When Digital Craves Print, A New Global Food Magazine, The Cleaver Quarterly, Is Born… The Mr. Magazine™ InterviewApril 2, 2014
Kickstarting It Into Gear, A New Print Food Magazine Specializing In All Things Chinese Is About To Be Born: The Cleaver Quarterly Promises To Split Asunder All Doubts About The Asset Of An Ink On Paper Platform…Mr. Magazine’s™ Interview With Lilly Chow, Managing Editor, And Iain Shaw, Brand Director Of The Cleaver Quarterly.
Using long form writing and vivid photography; Managing Editor, Lilly Chow and Iain Shaw, Brand Director, two of the trio behind The Cleaver Quarterly, talk about their reasons for bringing a print product into today’s world and how their magazine has an audience just waiting to discover it. I could feel the passion in their voices every time they mentioned the name of the magazine. They are a team with a lot of zeal and love about the subject matter and the platform that it will manifest itself upon. The team is not just going through the motions of a magazine launch, they are creating their “Chinese food” and eating it at the same time.
Along with Jonathan White, Executive Publisher, the three have lived in China collectively for over 25 years, so they’re very familiar with their topic and very excited about their new Kickstarter-promoted platform – an ink on paper magazine.
So if you think you know everything you need to about Chinese food, think again as you sit back and enjoy Mr. Magazine’s™ conversation with two of the powers-that-be behind The Cleaver Quarterly all the way from Beijing, China…
But first the sound-bites:
On the reason for going with a print product in a digital world…
People love using Facebook and Twitter to make friends, to keep in touch with people, to share information — they love the immediacy of it. But I think many people are kind of finding that they want something they can get their hands on.
On the decision to launch a food magazine specializing in Chinese food…
We’ve all been living here for many years and in all this time we began to realize that everyone thinks they know Chinese food and we’re talking around the world but for most people that doesn’t go much further than the menu at their local takeout restaurant.
On the target audience of The Cleaver Quarterly…
It’s people that love to eat, they love to read about eating and they don’t have to be experts in Chinese food. They love exploring, they love trying new things, taking photos, putting them on Instagram. It’s people that are curious to know a bit more.
On the importance of social media when it comes to promoting the magazine…
I think social media for us has been a key and will remain a really essential way of how we promote the magazine.
On the power of a great printed product…
A great print magazine, we’ve said to each other, is like a home-cooked meal with friends and family instead of a microwaved dinner for one. We believe that great photography and writing and illustration are like good food, they’re meant to be savored.

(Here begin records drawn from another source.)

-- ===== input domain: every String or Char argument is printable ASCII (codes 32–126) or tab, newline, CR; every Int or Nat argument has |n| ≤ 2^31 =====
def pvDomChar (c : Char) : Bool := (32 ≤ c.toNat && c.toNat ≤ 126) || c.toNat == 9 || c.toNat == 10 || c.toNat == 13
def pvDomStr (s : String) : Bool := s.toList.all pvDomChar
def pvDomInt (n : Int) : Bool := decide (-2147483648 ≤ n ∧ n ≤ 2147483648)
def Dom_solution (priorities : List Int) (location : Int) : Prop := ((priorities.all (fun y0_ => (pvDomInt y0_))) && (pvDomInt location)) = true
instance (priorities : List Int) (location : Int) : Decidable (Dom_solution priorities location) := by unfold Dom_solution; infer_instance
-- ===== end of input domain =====

-- B replaces A's precomputed/refreshed max and wanted_paper position arithmetic by an
-- enumerate-tagged queue with a per-step scan of the remaining elements (objective: simpler).
-- The Nat fuel parameters below are totality guards only (Python's loops have none); under
-- Pre_ the supplied fuel is never exhausted, which the equivalence proof establishes.

-- ===== PORT A =====
-- inner 'while queue[0] != top_priority' loop of A: rotate front to back, adjusting wanted_paper.
-- ([] case: Python raises IndexError on an empty deque; unreachable under Pre_.)
def rotateF : Nat → List Int → Int → Int → List Int × Int
  | 0, q, _, w => (q, w)
  | f + 1, q, top, w =>
    match q with
    | [] => ([], w)
    | h :: t =>
      if h = top then (h :: t, w)
      else rotateF f (t ++ [h]) top (if w > 0 then w - 1 else ((t.length : Int) + 1) - 1)

-- outer 'while True' loop of A: rotate, pop, count, break when wanted_paper hits -1, refresh max.
def outerF : Nat → List Int → Int → Int → Int → Int
  | 0, _, _, _, ans => ans
  | f + 1, q, top, w, ans =>
    if (rotateF q.length q top w).1 = [] then ans   -- unreachable guard (Python raises on the popleft)
    else
      if (rotateF q.length q top w).2 - 1 = -1 then ans + 1
      else
        match PySem.List.max? (rotateF q.length q top w).1.tail (fun y => y) with
        | none => ans + 1            -- unreachable guard: Python's max(queue) raises on []
        | some top' => outerF f (rotateF q.length q top w).1.tail top' ((rotateF q.length q top w).2 - 1) (ans + 1)

def solution (priorities : List Int) (location : Int) : Int :=
  match PySem.List.max? priorities (fun y => y) with
  | none => 0                      -- Python raises ValueError on an empty list (excluded by Pre_)
  | some top => outerF (priorities.length + 1) priorities top location 0

-- ===== PORT B =====
-- B's single loop: pop the front pair; if any remaining priority is greater, re-append it;
-- otherwise it prints (answer + 1) and we stop when its original index equals the target.
def bloopF : Nat → List (Int × Int) → Int → Int → Int
  | 0, _, ans, _ => ans
  | f + 1, q, ans, loc =>
    match q with
    | [] => ans                    -- unreachable under Pre_ (Python B would return None)
    | (idx, pri) :: rest =>
      if rest.any (fun ip => pri < ip.2) then bloopF f (rest ++ [(idx, pri)]) ans loc
      else
        if idx = loc then ans + 1
        else bloopF f rest (ans + 1) loc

And now the lightly edited Mr. Magazine™ conversation with Lilly Chow, Managing Editor, and Iain Shaw, Brand Director of The Cleaver Quarterly…
Lilly: The three of us, there’s Iain and me here tonight, Jonathan, our colleague couldn’t be here. Together we’ve been living in China collectively for over 25 years and in all that time we began to realize that everyone thinks they know Chinese food and we’re talking around the world, but for most people that doesn’t go much further than the menu at their local takeout restaurant. And not that there’s anything wrong with that but because we’ve been living here for so long we’ve been lucky enough to experience so much more about Chinese food. The regional diversity is just staggering and we’ve all eaten many different things from the mouthwatering to the stomach-churning. We’ve discovered that this is truly a culture that’s obsessed with food.
SH: Lilly, you’ve written before, you’ve published and you’ve edited books, so how does the magazine offer information different than let’s say Beijing Eats, the book that you’ve edited?
Lilly: Beijing Eats was a restaurant guide in book form and so it was perfect for tourists and perfect for expats who you know had been living in Beijing and wanted to continue exploring the regional diversity of China in a single city. It was well received but many people who heard about the book felt, “Oh I wish there was a version for Shanghai,” or another city. They loved the resource that it was but they felt it was a shame that it didn’t travel — it was very specific to Beijing.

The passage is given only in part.